C: Agreed! I’m one of those writers who believes that writing is a conversation. What I put on the page is answered in my readers’ minds, even if I never know anything about the thoughts, memories, or arguments that my words stir up in them. I think that every reader authors their own version of a story when they read it. But this project made that conversation out-and-out literal. Sharon and I were each other’s first readers. We read our essays to each other back and forth sitting on Sharon’s porch. Even though we didn’t plan it, they ended up speaking to each other.
You’ve included two essays in every chapter rather than writing a joint essay or dividing up the topics between yourselves…
S: This comes back to the “millions of suns” idea.
We wrote what we needed to about topics like “Reading,” or “Writer’s Block,” or “The Present Moment” without consulting one another. We were committed to the idea that there’s no “one right way” to approach any writing inspiration. Readers will see for themselves how radically we diverged from each other in our responses to some of the chapter’s craft elements, but we were surprised and delighted sometimes by how similarly we approached some themes. Including both voices was a way to open the door to our readers and say—“we can’t wait to see your unique take on this topic!”
C: There’s also a practical element to this approach.
As teachers, we know that no two students learn the same way. Sharon and I sometimes taught the same students, year to year, and one might go from having me in tenth grade and Sharon in eleventh (or vice versa). Sometimes, they would come away believing with their whole heart that Sharon was a brilliant teacher but I was incomprehensible—while their friend, who was sitting right next to them in both classes, came to the opposite conclusion.
Everyone who picks up this book gets two different entry points into every topic. If one doesn’t work for you, try another. If neither works, invent a new way in. Learning what techniques do and don’t work for you is part of developing your writing practice—any artistic practice, really.
How are you hoping people will use this book?
C: However they want!
As we’ve said, this book doesn’t contain a formula for writing. We’ve tried to be really honest on the page, and we hope that makes it easier for other writers to do the same. We think that some of the essays touch on themes common to all artists—dancers, painters, everyone.
Readers can dip in and out of chapters, jump back and forth—whatever works.
Every chapter ends with a handful of prompts related to the essays, which is an easy way to make use of the book. Want to debate us in your own essay? We encourage it! In a classroom, teachers might have students brainstorm about “Inspiration” or “Revision” or “Surprise,” say, before they read a word of what we wrote. As long as artists turn back to their own creative work one way or another, they’re using the book correctly.

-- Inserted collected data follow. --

-- pv_equiv track=rewrite | github.com/pypi-data/pypi-mirror-229 | packages/revproxy/revproxy-0.10-py3-none-any.whl/revproxy/__init__.py | get_linux_network_config
-- ===== SOURCE A (Python) =====
-- def get_linux_network_config(
--     interfaces=("enx344b50000000", "eth0"),
--     networkprefix="nspace",
--     virtualnetworkprefix="veth",
--     ipprefix="192.168",
-- ):
--     networkprefixcounter = 0
--     virtualnetworkprefixcounter = 0
--     ipcounter = 1
--     allinterfaces = {}
--     for index, interface in enumerate(interfaces):
--         network_config_for_linux = {
--             "mynamespace": f"{networkprefix}{networkprefixcounter}",
--             "virtual1": "veth0",
--             "virtual2": "veth1",
--             "ip0": f"{ipprefix}.{ipcounter}.1",
--             "ip1": f"{ipprefix}.{ipcounter}.1/24",
--             "ip2": f"{ipprefix}.{ipcounter}.0/24",
--             "ip3": f"{ipprefix}.{ipcounter}.2/24",
--             "interface": interface,
--         }
--
--         ipcounter += 1
--         network_config_for_linux[
--             "virtual1"
--         ] = f"{virtualnetworkprefix}{virtualnetworkprefixcounter}"
--         virtualnetworkprefixcounter += 1
--         network_config_for_linux[
--             "virtual2"
--         ] = f"{virtualnetworkprefix}{virtualnetworkprefixcounter}"
--         virtualnetworkprefixcounter += 1
--         networkprefixcounter += 1
--         allinterfaces[index] = network_config_for_linux.copy()
--     return allinterfaces
-- ===== SOURCE B (Python) =====
-- def get_linux_network_config(
--     interfaces=("enx344b50000000", "eth0"),
--     networkprefix="nspace",
--     virtualnetworkprefix="veth",
--     ipprefix="192.168",
-- ):
--     # Staged construction: build each column of values in its own pass, pair up
--     # the 2n veth names with the iterator trick, then zip the columns together.
--     n = len(interfaces)
--     namespaces = [f"{networkprefix}{i}" for i in range(n)]
--     veths = [f"{virtualnetworkprefix}{k}" for k in range(2 * n)]
--     subnets = [f"{ipprefix}.{i}" for i in range(1, n + 1)]
--     it = iter(veths)
--     vethpairs = list(zip(it, it))
--     return {
--         index: {
--             "mynamespace": ns,
--             "virtual1": v1,
--             "virtual2": v2,
--             "ip0": f"{sub}.1",
--             "ip1": f"{sub}.1/24",
--             "ip2": f"{sub}.0/24",
--             "ip3": f"{sub}.2/24",
--             "interface": itf,
--         }
--         for index, (ns, (v1, v2), sub, itf) in enumerate(
--             zip(namespaces, vethpairs, subnets, interfaces)
--         )
--     }
-- ===== Notes on version B (the rewrite author's own statement) =====
-- stated objective: alternative
-- what changed: Replaced the single pass that threads three running counters and overwrites placeholder dict values with a staged construction: separate passes build the namespace, veth and subnet columns, the 2n veth names are paired up adjacently, and the columns are zipped together into the per-interface dicts.
import Mathlib
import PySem

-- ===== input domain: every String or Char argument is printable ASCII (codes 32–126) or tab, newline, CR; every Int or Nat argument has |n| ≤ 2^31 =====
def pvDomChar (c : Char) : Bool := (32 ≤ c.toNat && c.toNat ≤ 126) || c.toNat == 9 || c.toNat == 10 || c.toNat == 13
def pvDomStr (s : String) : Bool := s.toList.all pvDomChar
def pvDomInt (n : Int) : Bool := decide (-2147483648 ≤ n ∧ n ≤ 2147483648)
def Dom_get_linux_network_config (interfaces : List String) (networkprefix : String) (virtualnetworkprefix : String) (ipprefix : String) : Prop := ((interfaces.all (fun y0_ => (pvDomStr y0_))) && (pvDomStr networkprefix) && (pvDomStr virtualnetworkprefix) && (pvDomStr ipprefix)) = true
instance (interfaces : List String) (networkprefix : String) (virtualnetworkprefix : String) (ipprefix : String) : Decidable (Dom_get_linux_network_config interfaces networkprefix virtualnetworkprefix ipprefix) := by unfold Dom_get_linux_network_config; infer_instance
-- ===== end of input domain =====

-- B replaces A's single pass threading three counters (and its placeholder-then-overwrite
-- dict) by a staged construction: column lists built in separate passes, veths paired up,
-- columns zipped into the per-interface dicts (alternative decomposition, same cost).

-- ===== PORT A =====
-- loop body of A: state = (networkprefixcounter, virtualnetworkprefixcounter, ipcounter, allinterfaces)
def pvAStep (networkprefix virtualnetworkprefix ipprefix : String)
    (st : Int × Int × Int × PySem.Dict Int (PySem.Dict String String))
    (p : Int × String) : Int × Int × Int × PySem.Dict Int (PySem.Dict String String) :=
  let npc := st.1; let vpc := st.2.1; let ipc := st.2.2.1; let all := st.2.2.2
  let cfg : PySem.Dict String String := PySem.Dict.ofList
    [ ("mynamespace", networkprefix ++ PySem.Int.toStr npc),
      ("virtual1", "veth0"),
      ("virtual2", "veth1"),
      ("ip0", ipprefix ++ "." ++ PySem.Int.toStr ipc ++ ".1"),
      ("ip1", ipprefix ++ "." ++ PySem.Int.toStr ipc ++ ".1/24"),
      ("ip2", ipprefix ++ "." ++ PySem.Int.toStr ipc ++ ".0/24"),
      ("ip3", ipprefix ++ "." ++ PySem.Int.toStr ipc ++ ".2/24"),
      ("interface", p.2) ]
  let ipc := ipc + 1
  let cfg := cfg.insert "virtual1" (virtualnetworkprefix ++ PySem.Int.toStr vpc)
  let vpc := vpc + 1
  let cfg := cfg.insert "virtual2" (virtualnetworkprefix ++ PySem.Int.toStr vpc)
  let vpc := vpc + 1
  let npc := npc + 1
  (npc, vpc, ipc, all.insert p.1 cfg)

def get_linux_network_config (interfaces : List String) (networkprefix : String) (virtualnetworkprefix : String) (ipprefix : String) : List (Int × List (String × String)) :=
  let fin := (PySem.List.enumerate interfaces 0).foldl
    (pvAStep networkprefix virtualnetworkprefix ipprefix) (0, 0, 1, PySem.Dict.empty)
  fin.2.2.2.items.map (fun q => (q.1, q.2.items))

-- ===== PORT B =====
-- list(zip(it, it)) on an iterator: pairs up adjacent elements
def pvPairUp {α : Type} : List α → List (α × α)
  | a :: b :: rest => (a, b) :: pvPairUp rest
  | _ => []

S: We deliberately wrote each essay to be less than two thousand words so that even someone coming home after work, tired and hungry, might still be able to find the ten minutes it would take to read one of the essays.

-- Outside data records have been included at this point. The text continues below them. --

-- REVERSE_LABEL_MAP[align][i]; exact whenever both indexings are in range (align ∈ 0..7 always,
-- and i < 12 inside Pre_); Python raises IndexError otherwise, which Pre_ excludes.
def rowIdx (align : Int) (i : Int) : Int :=
  (PySem.List.pyGet? ((PySem.List.pyGet? REVERSE_LABEL_MAP align).getD []) i).getD (-1)

-- the for-loop of reorder_items_kle, with its break (returning [])
def reorderLoop (align : Int) : List (Int × Option String) → List (Option String) → List (Option String)
  | [], ret => ret
  | (i, lab) :: rest, ret =>
    if pyTruthy lab then
      let index := rowIdx align i
      if index = -1 then []
      else reorderLoop align rest (ret.set index.toNat lab)   -- index ∈ 0..11 here, so .set is exact
    else reorderLoop align rest ret

-- the `while ret and ret[-1] is None: ret.pop()` loop (pop from the back = drop from the reversed front)
def dropLeadingNones : List (Option String) → List (Option String)
  | none :: rest => dropLeadingNones rest
  | l => l

def reorder_items_kle (items : List (Option String)) (align : Int) : List (Option String) :=
  let ret := reorderLoop align (PySem.List.enumerate items) (List.replicate 12 none)
  (dropLeadingNones ret.reverse).reverse

def find_best_label_alignment (labels : List (Option String)) : Int × List (Option String) :=
  let results : PySem.Dict Int (List (Option String)) :=
    ((PySem.List.pyRange 0 8 1).reverse).foldl (fun d align =>
      let ret := reorder_items_kle labels align
      if ret.isEmpty then d else d.insert align ret) PySem.Dict.empty
  if results.items.isEmpty then (0, [])
  else
    match PySem.List.min? results.items (fun x => (x.2.length : Int)) with
    | some best => (best.1, best.2)
    | none => (0, [])    -- unreachable: items is nonempty in this branch

-- ===== PORT B =====
def find_best_label_alignment_alt (labels : List (Option String)) : Int × List (Option String) :=
  let truthy := (PySem.List.enumerate labels).filter (fun p => pyTruthy p.2)
  let pick : Option (Int × Int) :=
    (PySem.List.pyRange 0 8 1).foldl (fun best align =>
      let idxs := truthy.map (fun p => rowIdx align p.1)
      if idxs.isEmpty || idxs.contains (-1) then best
      else
        let ln := (PySem.List.max? idxs (fun x => x)).getD (-1) + 1   -- max(idxs) + 1; idxs ≠ [] here
        match best with
        | none => some (align, ln)
        | some (ba, bl) => if ln ≤ bl then some (align, ln) else some (ba, bl)) none
  match pick with
  | none => (0, [])
  | some (align, ln) =>
    (align, truthy.foldl (fun out p => out.set (rowIdx align p.1).toNat p.2)
              (List.replicate ln.toNat none))

-- ===== PRECONDITION & SPEC =====
-- Pre_ excludes exactly the inputs where A raises IndexError: a truthy label at position ≥ 12
-- makes REVERSE_LABEL_MAP[align][i] raise (the align-0 row is always reached).
def Pre_find_best_label_alignment (labels : List (Option String)) : Prop :=
  ∀ o ∈ labels.drop 12, pyTruthy o = false
instance (labels : List (Option String)) : Decidable (Pre_find_best_label_alignment labels) := by
  unfold Pre_find_best_label_alignment; infer_instance

def pvWitness_find_best_label_alignment : List (Option String) :=
  [some "a", none, some "", some "b"]

def Spec_find_best_label_alignment (labels : List (Option String)) (out : Int × List (Option String)) : Prop := out = find_best_label_alignment_alt labels
instance (labels : List (Option String)) (out : Int × List (Option String)) : Decidable (Spec_find_best_label_alignment labels out) := by unfold Spec_find_best_label_alignment; infer_instance

-- ===== CLAIM (what is proved, stated in full; the proofs are below) =====
def Claim_equal_find_best_label_alignment : Prop := ∀ (labels : List (Option String)), Dom_find_best_label_alignment labels → Pre_find_best_label_alignment labels → Spec_find_best_label_alignment labels (find_best_label_alignment labels)

-- ===== LEMMAS AND PROOFS =====

-- ABBREVIATIONS for the proofs (the same expressions the ports compute)
def truthyOf (labels : List (Option String)) : List (Int × Option String) :=
  (PySem.List.enumerate labels).filter (fun p => pyTruthy p.2)

def idxsOf (labels : List (Option String)) (a : Int) : List Int :=
  (truthyOf labels).map (fun p => rowIdx a p.1)

def setFold (a : Int) (ps : List (Int × Option String)) (acc : List (Option String)) : List (Option String) :=
  ps.foldl (fun out p => out.set (rowIdx a p.1).toNat p.2) acc

def lnOf (labels : List (Option String)) (a : Int) : Int :=
  (PySem.List.max? (idxsOf labels a) (fun x => x)).getD (-1) + 1

-- every table entry reachable with align ∈ [0,8) and i ∈ [0,12) is -1 or lies in [0,12)
lemma rowIdx_table : ∀ a ∈ PySem.List.pyRange 0 8 1, ∀ i ∈ PySem.List.pyRange 0 12 1,
    rowIdx a i = -1 ∨ (0 ≤ rowIdx a i ∧ rowIdx a i < 12) := by decide

-- members of the truthy list: index in [0,12) under Pre_, and the label is truthy
lemma mem_truthyOf {labels : List (Option String)} {p : Int × Option String}
    (hpre : Pre_find_best_label_alignment labels) (hp : p ∈ truthyOf labels) :
    0 ≤ p.1 ∧ p.1 < 12 ∧ pyTruthy p.2 = true := by
  unfold truthyOf at hp
  rw [List.mem_filter] at hp
  obtain ⟨hmem, htr⟩ := hp
  rw [PySem.List.mem_enumerate_iff] at hmem
  obtain ⟨k, hk, rfl⟩ := hmem
  simp only [zero_add] at htr ⊢
  refine ⟨by positivity, ?_, htr⟩
  by_contra hlt
  rw [not_lt] at hlt
  have h12 : (12:Nat) ≤ k := by exact_mod_cast hlt
  have hmem' : labels[k] ∈ labels.drop 12 := by
    have hkk : k - 12 < (labels.drop 12).length := by
      rw [List.length_drop]; omega
    have : (labels.drop 12)[k - 12] = labels[k] := by
      rw [List.getElem_drop]
      congr 1; omega
    rw [← this]
    exact List.getElem_mem hkk
  have := hpre _ hmem'
  rw [this] at htr
  exact Bool.noConfusion htr

lemma rowIdx_cases {labels : List (Option String)} {a : Int} {p : Int × Option String}
    (hpre : Pre_find_best_label_alignment labels) (ha : 0 ≤ a ∧ a < 8)
    (hp : p ∈ truthyOf labels) :
    rowIdx a p.1 = -1 ∨ (0 ≤ rowIdx a p.1 ∧ rowIdx a p.1 < 12) := by
  obtain ⟨h0, h12, -⟩ := mem_truthyOf hpre hp
  exact rowIdx_table a (by rw [PySem.List.mem_pyRange_one]; exact ha)
    p.1 (by rw [PySem.List.mem_pyRange_one]; exact ⟨h0, h12⟩)

-- the loop of reorder_items_kle: break on any -1, otherwise a fold of list-writes
lemma reorderLoop_eq (a : Int) : ∀ (E : List (Int × Option String)) (ret : List (Option String)),
    reorderLoop a E ret =
      if ((E.filter (fun p => pyTruthy p.2)).map (fun p => rowIdx a p.1)).contains (-1) then []
      else setFold a (E.filter (fun p => pyTruthy p.2)) ret := by
  intro E
  induction E with
  | nil => intro ret; simp [reorderLoop, setFold]
  | cons q rest ih =>
    intro ret
    obtain ⟨i, lab⟩ := q
    by_cases ht : pyTruthy lab
    · by_cases hneg : rowIdx a i = -1
      · simp [reorderLoop, ht, hneg]
      · have hbeq : ((-1 : Int) == rowIdx a i) = false := by
          simp only [beq_eq_false_iff_ne, ne_eq]
          omega
        simp only [reorderLoop, ht, if_true, hneg, if_false, ih,
          List.filter_cons, List.map_cons, List.contains_cons, hbeq, Bool.false_or]
        simp [setFold]
    · have hf : List.filter (fun p => pyTruthy p.2) ((i, lab) :: rest) =
          List.filter (fun p => pyTruthy p.2) rest := by
        rw [List.filter_cons_of_neg]; simpa using ht
      simp only [reorderLoop, ht, ih, hf]
      simp

lemma setFold_length (a : Int) : ∀ (ps : List (Int × Option String)) (acc : List (Option String)),
    (setFold a ps acc).length = acc.length := by
  intro ps
  induction ps with
  | nil => intro acc; rfl
  | cons p rest ih =>
    intro acc
    simp only [setFold, List.foldl_cons] at ih ⊢
    rw [ih, List.length_set]

lemma setFold_append (a : Int) : ∀ (ps : List (Int × Option String)) (l1 l2 : List (Option String)),
    (∀ p ∈ ps, (rowIdx a p.1).toNat < l1.length) →
    setFold a ps (l1 ++ l2) = setFold a ps l1 ++ l2 := by
  intro ps
  induction ps with
  | nil => intro l1 l2 _; rfl
  | cons p rest ih =>
    intro l1 l2 hb
    simp only [setFold, List.foldl_cons] at ih ⊢
    rw [List.set_append_left _ _ (hb p (by simp)), ih]
    intro q hq
    rw [List.length_set]
    exact hb q (by simp [hq])

lemma setFold_get_some (a : Int) : ∀ (ps : List (Int × Option String)) (acc : List (Option String)) (m : Nat),
    (∀ p ∈ ps, pyTruthy p.2 = true) → m < acc.length →
    ((∃ p ∈ ps, (rowIdx a p.1).toNat = m) ∨ ∃ s, acc[m]? = some (some s)) →
    ∃ s, (setFold a ps acc)[m]? = some (some s) := by
  intro ps
  induction ps with
  | nil =>
    intro acc m _ hm h
    rcases h with ⟨p, hp, -⟩ | hs
    · exact absurd hp (List.not_mem_nil)
    · exact hs
  | cons p rest ih =>
    intro acc m htr hm h
    have hps : ∃ s, p.2 = some s := by
      have := htr p (by simp)
      cases hp2 : p.2 with
      | none => rw [hp2] at this; simp [pyTruthy] at this
      | some s => exact ⟨s, rfl⟩
    obtain ⟨s0, hs0⟩ := hps
    simp only [setFold, List.foldl_cons] at ih ⊢
    by_cases he : (rowIdx a p.1).toNat = m
    · refine ih _ _ (fun q hq => htr q (by simp [hq])) (by rw [List.length_set]; exact hm) (Or.inr ⟨s0, ?_⟩)
      rw [← he, List.getElem?_set_self (by rw [he]; exact hm), hs0]
    · rcases h with ⟨q, hq, hqm⟩ | ⟨s, hs⟩
      · rcases List.mem_cons.mp hq with rfl | hq'
        · exact absurd hqm he
        · exact ih _ _ (fun q hq => htr q (by simp [hq])) (by rw [List.length_set]; exact hm) (Or.inl ⟨q, hq', hqm⟩)
      · refine ih _ _ (fun q hq => htr q (by simp [hq])) (by rw [List.length_set]; exact hm) (Or.inr ⟨s, ?_⟩)
        rw [List.getElem?_set_ne he, hs]

lemma dropLeadingNones_replicate_append : ∀ (k : Nat) (l : List (Option String)),
    dropLeadingNones (List.replicate k none ++ l) = dropLeadingNones l := by
  intro k
  induction k with
  | zero => intro l; rfl
  | succ n ih =>
    intro l
    rw [List.replicate_succ, List.cons_append]
    show dropLeadingNones (List.replicate n none ++ l) = dropLeadingNones l
    exact ih l

lemma dropLeadingNones_head {l : List (Option String)} {s : String}
    (h : l.head? = some (some s)) : dropLeadingNones l = l := by
  cases l with
  | nil => simp at h
  | cons x t =>
    simp only [List.head?_cons, Option.some_inj] at h
    subst h
    rfl

-- per-alignment characterisation of reorder_items_kle, for align ∈ [0,8) under Pre_
lemma reorder_invalid {labels : List (Option String)} {a : Int}
    (h : idxsOf labels a = [] ∨ (-1) ∈ idxsOf labels a) :
    reorder_items_kle labels a = [] := by
  unfold reorder_items_kle
  rw [reorderLoop_eq]
  have e : List.filter (fun p => pyTruthy p.2) (PySem.List.enumerate labels) = truthyOf labels := rfl
  rw [e]
  rcases h with h | h
  · have hT : truthyOf labels = [] := List.map_eq_nil_iff.mp h
    rw [hT]
    rfl
  · have hc : ((truthyOf labels).map (fun p => rowIdx a p.1)).contains (-1) = true := by
      have : (-1 : Int) ∈ idxsOf labels a := h
      unfold idxsOf at this
      simpa using this
    rw [hc]
    rfl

I hope our memories send the reader back into their own precious memories. I hope our explorations of beauty makes the reader wonder, “How does beauty figure into my life?” I hope when Christine thoughtfully delves into social justice issues and I grapple with writing about the climate crisis in “The Present Moment” chapter that readers find their own ways to wrestle with some of our world’s most challenging topics.
Beyond that, I hope that some of our readers reach out to us and share their own writer’s journey spurred on by Millions of Suns. There’s something so beautiful and gratifying about having a reader take the time to say, “Your story about your grandfather allowed me to finally write my own memoir piece about my own grandparents.” I’d love to hear from our readers with these kinds of responses!